After delivery, normal cardiovascular changes may cause serious illness
in the mother. Because of the risks for an infection, called bacterial
endocarditis, that can occur with damaged heart valves, antibiotics are
needed.
- atrial septal defect (ASD)
In this condition, there is an abnormal opening between the two
upper chambers of the heart - the right and left atria - causing an
abnormal blood flow through the heart. This is the most common
congenital (present at birth) heart defect in adults. Most women with
ASD do not have serious complications with pregnancy, however, fatigue
is common. Babies of mothers with ASD also have an increased risk of
having the condition.
- ventricular septal defect (VSD)
In this condition, there is an abnormal opening between the two
lower chambers of the heart - the right and left ventricle - causing an
abnormal blood flow through the heart. Because the heart becomes
overworked, it may enlarge. Most women with small VSD do not have
serious complications with pregnancy. Babies of mothers with VSD also
have an increased risk of having the condition.
- aortic stenosis (AS)
In this condition, the aortic valve between the left ventricle and
the aorta did not form properly and is narrowed, making it difficult for
the heart to pump blood to the body. A normal valve has three leaflets
or cusps, but a stenotic valve may have only one cusp (unicuspid) or two
cusps (bicuspid). Women with severe aortic stenosis may be advised
against becoming pregnant because of the effects of pregnancy on this
heart condition. Intensive care is often required so that invasive
monitoring of the heart and pressures within the heart may be used.

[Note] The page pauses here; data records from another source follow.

-- pv_equiv track=rewrite | github.com/EugeneBezuglov/TG-bot-commodities | bot_logic/message_parser.py | get_price_ranking
-- ===== SOURCE A (Python) =====
-- def get_price_ranking(strings_list):
--     # top N -> return a table of N highest prices and corresponding dates/periods
--     # bottom N -> return a table of N lowest prices and corresponding dates/periods
--     # max N -> return an Nth highest price value and the corresponding date/period
--     # mix N ->return an Nth lowest price value and the corresponding date/period
--     rank_type = None
--     rank_type_count = 0
--     rank_position = None
--     valid_keywords = {'top', 'bottom', 'max', 'min'}
--
--     # find the rank type. If multiple types, return none
--     for string in strings_list:
--         if string in valid_keywords:
--             rank_type = string
--             rank_type_count += 1
--             if rank_type_count > 1:
--                 rank_type = None
--                 rank_position = None
--                 break
--
--     # if a valid rank type is found, check for a rank position
--     if rank_type is not None:
--         # Find the index of the rank_type in the strings_list
--         rank_type_index = strings_list.index(rank_type)
--         # Check the next string after the rank_type for a valid rank position
--         if rank_type_index + 1 < len(strings_list):
--             next_string = strings_list[rank_type_index + 1]
--             if next_string.isdigit() and 1 <= int(next_string) <= 10:
--                 rank_position = int(next_string)
--
--     return rank_type, rank_position
-- ===== SOURCE B (Python) =====
-- def get_price_ranking(strings_list):
--     # Single right-to-left scan: a tiny state machine carries the successor token,
--     # so no indices, no counter and no second .index() scan are needed.
--     valid_keywords = {'top', 'bottom', 'max', 'min'}
--     found = None          # None = no keyword yet; ('one', kw, succ); 'many' = >1 keywords
--     succ = None           # the token just after the current one in the original order
--     for s in reversed(strings_list):
--         if s in valid_keywords:
--             found = ('one', s, succ) if found is None else 'many'
--         succ = s
--     if found is None or found == 'many':
--         return None, None
--     _, rank_type, nxt = found
--     rank_position = None
--     if nxt is not None and nxt.isdigit() and 1 <= int(nxt) <= 10:
--         rank_position = int(nxt)
--     return rank_type, rank_position
-- ===== Notes on version B (the rewrite author's own statement) =====
-- stated objective: alternative
-- what changed: B scans the list once from right to left with a state machine that carries the successor token alongside each element, so the keyword's following token is already in hand and A's index arithmetic, counter and second .index() rescan all disappear.
import Mathlib
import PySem

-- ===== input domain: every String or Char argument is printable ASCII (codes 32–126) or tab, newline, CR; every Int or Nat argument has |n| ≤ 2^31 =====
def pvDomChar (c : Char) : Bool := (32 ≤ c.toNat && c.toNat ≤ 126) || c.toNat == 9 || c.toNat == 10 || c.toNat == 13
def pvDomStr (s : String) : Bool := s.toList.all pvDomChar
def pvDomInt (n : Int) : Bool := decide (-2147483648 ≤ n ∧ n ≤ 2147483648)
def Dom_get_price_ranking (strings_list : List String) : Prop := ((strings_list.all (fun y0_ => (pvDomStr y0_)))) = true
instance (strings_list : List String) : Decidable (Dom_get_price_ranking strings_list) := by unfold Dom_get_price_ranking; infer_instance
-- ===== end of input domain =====

-- B scans once right-to-left carrying the successor token in a state machine, removing
-- A's counter, index arithmetic and second .index() rescan (objective: alternative).


-- ===== PORT A =====
-- valid_keywords = {'top', 'bottom', 'max', 'min'}  (membership test only)
def pvKeywords : List String := ["top", "bottom", "max", "min"]

-- the for-loop of A: state (rank_type, rank_type_count); break returns None
def pvALoop : List String → Option String → Nat → Option String
  | [], rank_type, _ => rank_type
  | s :: rest, rank_type, cnt =>
    if pvKeywords.contains s then
      if cnt + 1 > 1 then none
      else pvALoop rest (some s) (cnt + 1)
    else pvALoop rest rank_type cnt

def get_price_ranking (strings_list : List String) : Option String × Option Int :=
  match pvALoop strings_list none 0 with
  | none => (none, none)
  | some rank_type =>
    -- strings_list.index(rank_type): never raises here since rank_type came from the list
    match PySem.List.index? strings_list rank_type with
    | none => (some rank_type, none)  -- unreachable
    | some rank_type_index =>
      if rank_type_index + 1 < strings_list.length then
        match strings_list[rank_type_index + 1]? with  -- exact: index nonneg and in range
        | none => (some rank_type, none)  -- unreachable
        | some next_string =>
          if PySem.Str.strIsdigit next_string then
            match PySem.Int.ofStr? next_string with
            | some v => if 1 ≤ v ∧ v ≤ 10 then (some rank_type, some v) else (some rank_type, none)
            | none => (some rank_type, none)  -- unreachable: isdigit → int() succeeds
          else (some rank_type, none)
      else (some rank_type, none)

-- ===== PORT B =====
-- found: None | ('one', kw, succ) | 'many'
inductive PvFound
  | zero
  | one (kw : String) (succ : Option String)
  | many
deriving DecidableEq, Repr

-- one step of B's loop body; state = (found, succ)
def pvBStep (st : PvFound × Option String) (s : String) : PvFound × Option String :=
  ( if pvKeywords.contains s then
      match st.1 with
      | PvFound.zero => PvFound.one s st.2
      | _ => PvFound.many
    else st.1,
    some s )

def get_price_ranking_alt (strings_list : List String) : Option String × Option Int :=
  -- 'for s in reversed(strings_list): …' = fold over the reversed list
  let st := strings_list.reverse.foldl pvBStep (PvFound.zero, none)
  match st.1 with
  | PvFound.one rank_type nxt =>
    let rank_position : Option Int :=
      match nxt with
      | none => none
      | some ns =>
        if PySem.Str.strIsdigit ns then
          match PySem.Int.ofStr? ns with
          | some v => if 1 ≤ v ∧ v ≤ 10 then some v else none
          | none => none
        else none
    (some rank_type, rank_position)
  | _ => (none, none)

-- ===== PRECONDITION & SPEC =====
def Spec_get_price_ranking (strings_list : List String) (out : Option String × Option Int) : Prop := out = get_price_ranking_alt strings_list
instance (strings_list : List String) (out : Option String × Option Int) : Decidable (Spec_get_price_ranking strings_list out) := by unfold Spec_get_price_ranking; infer_instance

-- ===== CLAIM (what is proved, stated in full; the proofs are below) =====
def Claim_equal_get_price_ranking : Prop := ∀ (strings_list : List String), Dom_get_price_ranking strings_list → Spec_get_price_ranking strings_list (get_price_ranking strings_list)

-- ===== LEMMAS AND PROOFS =====

-- proof-side summary of B's fold: first component of the state after the whole scan
def pvSummary : List String → PvFound
  | [] => PvFound.zero
  | s :: rest =>
    if pvKeywords.contains s then
      match pvSummary rest with
      | PvFound.zero => PvFound.one s rest.head?
      | _ => PvFound.many
    else pvSummary rest

theorem pvBFold_eq (l : List String) :
    l.reverse.foldl pvBStep (PvFound.zero, none) = (pvSummary l, l.head?) := by
  rw [List.foldl_reverse]
  induction l with
  | nil => rfl
  | cons s rest ih =>
    rw [List.foldr_cons, ih]
    simp only [pvBStep, pvSummary, List.head?]

theorem pvALoop_one (l : List String) (k : String) :
    pvALoop l (some k) 1 =
      match l.filter (fun s => pvKeywords.contains s) with
      | [] => some k
      | _ :: _ => none := by
  induction l generalizing k with
  | nil => rfl
  | cons s rest ih =>
    simp only [pvALoop, List.filter_cons]
    by_cases h : s ∈ pvKeywords
    · simp [h]
    · simp [h, ih]

theorem pvALoop_zero (l : List String) :
    pvALoop l none 0 =
      match l.filter (fun s => pvKeywords.contains s) with
      | [kw] => some kw
      | _ => none := by
  induction l with
  | nil => rfl
  | cons s rest ih =>
    simp only [pvALoop, List.filter_cons]
    by_cases h : s ∈ pvKeywords
    · have hc : pvKeywords.contains s = true := by simpa using h
      rw [if_pos hc, if_neg (show ¬(0 + 1 > 1) by omega), pvALoop_one, if_pos hc]
      cases hr : rest.filter (fun s => pvKeywords.contains s) <;> rfl
    · simp [h, ih]

theorem pvSummary_zero (l : List String) (h : l.filter (fun s => pvKeywords.contains s) = []) :
    pvSummary l = PvFound.zero := by
  induction l with
  | nil => rfl
  | cons s rest ih =>
    simp only [List.filter_cons] at h
    by_cases hs : s ∈ pvKeywords
    · rw [if_pos (by simpa using hs)] at h
      simp at h
    · rw [if_neg (by simpa using hs)] at h
      simp only [pvSummary]
      rw [if_neg (by simpa using hs)]
      exact ih h

theorem pvSummary_zero' (l : List String) (hz : pvSummary l = PvFound.zero) :
    l.filter (fun s => pvKeywords.contains s) = [] := by
  induction l with
  | nil => rfl
  | cons s rest ih =>
    simp only [pvSummary] at hz
    by_cases hs : s ∈ pvKeywords
    · rw [if_pos (by simpa using hs)] at hz
      cases h : pvSummary rest <;> rw [h] at hz <;> simp at hz
    · rw [if_neg (by simpa using hs)] at hz
      rw [List.filter_cons, if_neg (by simpa using hs)]
      exact ih hz

theorem pvSummary_one (l : List String) (kw : String)
    (h : l.filter (fun s => pvKeywords.contains s) = [kw]) :
    ∃ i, PySem.List.index? l kw = some i ∧ pvSummary l = PvFound.one kw l[i + 1]? := by
  induction l with
  | nil => simp at h
  | cons s rest ih =>
    simp only [List.filter_cons] at h
    by_cases hs : s ∈ pvKeywords
    · rw [if_pos (by simpa using hs)] at h
      obtain ⟨hsk, hrest⟩ := List.cons_eq_cons.mp h
      subst hsk
      refine ⟨0, ?_, ?_⟩
      · rw [PySem.List.index?_cons_self]
      · simp only [pvSummary]
        rw [if_pos (by simpa using hs), pvSummary_zero rest hrest]
        simp [List.head?_eq_getElem?]
    · rw [if_neg (by simpa using hs)] at h
      obtain ⟨i, hi, hsum⟩ := ih h
      have hkw : kw ∈ rest.filter (fun s => pvKeywords.contains s) := by rw [h]; simp
      have hkwk : kw ∈ pvKeywords := by simpa using (List.of_mem_filter hkw)
      have hne : s ≠ kw := fun he => hs (he ▸ hkwk)
      refine ⟨i + 1, ?_, ?_⟩
      · rw [PySem.List.index?_cons_of_ne rest hne, hi]; rfl
      · simp only [pvSummary]
        rw [if_neg (by simpa using hs), hsum, List.getElem?_cons_succ]

theorem pvSummary_many (l : List String) (a b : String) (tl : List String)
    (h : l.filter (fun s => pvKeywords.contains s) = a :: b :: tl) :
    pvSummary l = PvFound.many := by
  induction l generalizing a b tl with
  | nil => simp at h
  | cons s rest ih =>
    simp only [List.filter_cons] at h
    by_cases hs : s ∈ pvKeywords
    · rw [if_pos (by simpa using hs)] at h
      obtain ⟨hsa, hrest⟩ := List.cons_eq_cons.mp h
      have hnz : pvSummary rest ≠ PvFound.zero := by
        intro hz
        rw [pvSummary_zero' rest hz] at hrest
        simp at hrest
      simp only [pvSummary]
      rw [if_pos (by simpa using hs)]
    · rw [if_neg (by simpa using hs)] at h
      simp only [pvSummary]
      rw [if_neg (by simpa using hs)]
      exact ih _ _ _ h

theorem pv_main (l : List String) : get_price_ranking l = get_price_ranking_alt l := by
  unfold get_price_ranking get_price_ranking_alt
  rw [pvALoop_zero, pvBFold_eq]
  cases hf : l.filter (fun s => pvKeywords.contains s) with
  | nil => rw [pvSummary_zero l hf]
  | cons a tl =>
    cases tl with
    | nil =>
      obtain ⟨i, hi, hsum⟩ := pvSummary_one l a hf
      rw [hsum]
      simp only [hi]
      by_cases hlt : i + 1 < l.length
      · rw [if_pos hlt, List.getElem?_eq_getElem hlt]
        cases hd : PySem.Str.strIsdigit l[i + 1] <;>
          cases ho : PySem.Int.ofStr? l[i + 1] <;>
            simp [ho] <;> split_ifs <;> simp
      · rw [if_neg hlt]
        rw [List.getElem?_eq_none (by omega)]
    | cons b tl' => rw [pvSummary_many l a b tl' hf]

-- ===== VERDICT (by name: the statement is the Claim_ definition above) =====
theorem get_price_ranking_spec : Claim_equal_get_price_ranking := by
  intro l _
  unfold Spec_get_price_ranking
  exact pv_main l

Because of the risks for an infection, called bacterial endocarditis,
that can occur with damaged heart valves, antibiotics may be needed.

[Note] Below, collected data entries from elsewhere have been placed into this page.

-- pv_equiv track=rewrite | github.com/Nishchaie/ch.ai | src/chai/knowledge/gardener.py | fix_issues
-- ===== SOURCE A (Python) =====
-- from typing import List, Optional, Set
--
-- def fix_issues(issues: List[str]) -> List[str]:
--     """Produce fix descriptions for issues. Returns list of fix descriptions."""
--     fixes: List[str] = []
--     for issue in issues:
--         if "Broken link" in issue:
--             fixes.append(f"Update or remove broken link: {issue}")
--         elif "stale reference" in issue:
--             fixes.append(f"Update reference or remove: {issue}")
--         elif "Cannot read" in issue:
--             fixes.append(f"Fix file encoding or restore: {issue}")
--         else:
--             fixes.append(f"Review and fix: {issue}")
--     return fixes
-- ===== SOURCE B (Python) =====
-- def fix_issues(issues):
--     """Produce fix descriptions for issues. Returns list of fix descriptions."""
--     rules = [
--         ("Broken link", "Update or remove broken link: "),
--         ("stale reference", "Update reference or remove: "),
--         ("Cannot read", "Fix file encoding or restore: "),
--     ]
--     # Staged passes: default everywhere, then sweep rules in reverse priority
--     # order so that an earlier rule's rewrite overwrites a later rule's.
--     fixes = ["Review and fix: " + issue for issue in issues]
--     for key, template in reversed(rules):
--         fixes = [template + issue if key in issue else fix
--                  for issue, fix in zip(issues, fixes)]
--     return fixes
-- ===== Notes on version B (the rewrite author's own statement) =====
-- stated objective: alternative
-- what changed: Inverts the loop nesting: instead of one pass over issues with an if/elif chain per element, B starts from the default fix for every issue and makes one whole-list pass per rule in reverse priority order, overwriting matches so higher-priority rules win.
import Mathlib
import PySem

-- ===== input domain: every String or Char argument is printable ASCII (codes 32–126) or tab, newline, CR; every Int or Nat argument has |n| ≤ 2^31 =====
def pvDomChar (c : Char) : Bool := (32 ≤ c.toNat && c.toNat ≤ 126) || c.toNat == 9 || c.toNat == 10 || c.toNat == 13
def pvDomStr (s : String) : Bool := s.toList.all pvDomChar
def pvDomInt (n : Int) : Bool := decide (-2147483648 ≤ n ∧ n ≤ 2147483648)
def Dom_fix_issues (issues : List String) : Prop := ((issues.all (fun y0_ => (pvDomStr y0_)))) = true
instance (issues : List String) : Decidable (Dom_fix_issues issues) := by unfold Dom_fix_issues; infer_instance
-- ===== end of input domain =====

-- B inverts the loop nesting: default fixes first, then one whole-list pass per rule in reverse priority order (alternative structure; same cost). 


-- ===== PORT A =====
def fix_issues (issues : List String) : List String :=
  issues.foldl (fun fixes issue =>
    if PySem.Str.isIn "Broken link" issue then
      fixes ++ ["Update or remove broken link: " ++ issue]
    else if PySem.Str.isIn "stale reference" issue then
      fixes ++ ["Update reference or remove: " ++ issue]
    else if PySem.Str.isIn "Cannot read" issue then
      fixes ++ ["Fix file encoding or restore: " ++ issue]
    else
      fixes ++ ["Review and fix: " ++ issue]) []

-- ===== PORT B =====
def fixRules : List (String × String) :=
  [("Broken link", "Update or remove broken link: "),
   ("stale reference", "Update reference or remove: "),
   ("Cannot read", "Fix file encoding or restore: ")]

-- one whole-list pass for one rule: overwrite the fix wherever the keyword matches
def applyRule (issues : List String) (fixes : List String) (kt : String × String) : List String :=
  (issues.zip fixes).map (fun p => if PySem.Str.isIn kt.1 p.1 then kt.2 ++ p.1 else p.2)

def fix_issues_alt (issues : List String) : List String :=
  fixRules.reverse.foldl (applyRule issues)
    (issues.map (fun issue => "Review and fix: " ++ issue))

-- ===== PRECONDITION & SPEC =====
def Spec_fix_issues (issues : List String) (out : List String) : Prop := out = fix_issues_alt issues
instance (issues : List String) (out : List String) : Decidable (Spec_fix_issues issues out) := by unfold Spec_fix_issues; infer_instance

-- ===== CLAIM (what is proved, stated in full; the proofs are below) =====
def Claim_equal_fix_issues : Prop := ∀ (issues : List String), Dom_fix_issues issues → Spec_fix_issues issues (fix_issues issues)

-- ===== LEMMAS AND PROOFS =====
-- the per-issue classification both programs compute
def fixOneChain (issue : String) : String :=
  if PySem.Str.isIn "Broken link" issue then "Update or remove broken link: " ++ issue
  else if PySem.Str.isIn "stale reference" issue then "Update reference or remove: " ++ issue
  else if PySem.Str.isIn "Cannot read" issue then "Fix file encoding or restore: " ++ issue
  else "Review and fix: " ++ issue

theorem fixA_eq_map (issues acc : List String) :
    issues.foldl (fun fixes issue =>
      if PySem.Str.isIn "Broken link" issue then
        fixes ++ ["Update or remove broken link: " ++ issue]
      else if PySem.Str.isIn "stale reference" issue then
        fixes ++ ["Update reference or remove: " ++ issue]
      else if PySem.Str.isIn "Cannot read" issue then
        fixes ++ ["Fix file encoding or restore: " ++ issue]
      else
        fixes ++ ["Review and fix: " ++ issue]) acc
    = acc ++ issues.map fixOneChain := by
  induction issues generalizing acc with
  | nil => simp
  | cons x xs ih =>
    simp only [List.foldl_cons, List.map_cons]
    rw [show (if PySem.Str.isIn "Broken link" x then
        acc ++ ["Update or remove broken link: " ++ x]
      else if PySem.Str.isIn "stale reference" x then
        acc ++ ["Update reference or remove: " ++ x]
      else if PySem.Str.isIn "Cannot read" x then
        acc ++ ["Fix file encoding or restore: " ++ x]
      else
        acc ++ ["Review and fix: " ++ x]) = acc ++ [fixOneChain x] by
      unfold fixOneChain; split_ifs <;> rfl]
    rw [ih]; simp

theorem fixB_eq_map (issues : List String) :
    fix_issues_alt issues = issues.map fixOneChain := by
  induction issues with
  | nil => rfl
  | cons x xs ih =>
    simp only [fix_issues_alt, fixRules, List.reverse_cons, List.reverse_nil,
      List.nil_append, List.cons_append, List.foldl_cons, List.foldl_nil,
      applyRule, List.map_cons, List.zip_cons_cons] at ih ⊢
    rw [← ih]
    unfold fixOneChain
    split_ifs <;> rfl

-- ===== VERDICT (by name: the statement is the Claim_ definition above) =====
theorem fix_issues_spec : Claim_equal_fix_issues := by
  intro issues _
  unfold Spec_fix_issues fix_issues
  rw [fixA_eq_map, fixB_eq_map]; simp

- mitral valve prolapse (MVP)
Also known as click-murmur syndrome, Barlow's syndrome, balloon
mitral valve, or floppy valve syndrome, this condition is characterized
by a bulging of one or both of the mitral valve flaps during the
contraction of the heart. One or both of the flaps may not close
properly, allowing the blood to leak backward. This may result in a
mitral regurgitation murmur. Most people have no symptoms of mitral
valve prolapse.
MVP is the most common congenital heart defect in women of childbearing
age, occurring in about 12 percent. Most women have no difficulty in
pregnancy with MVP. Antibiotics may be given at delivery to prevent an
infection called bacterial endocarditis.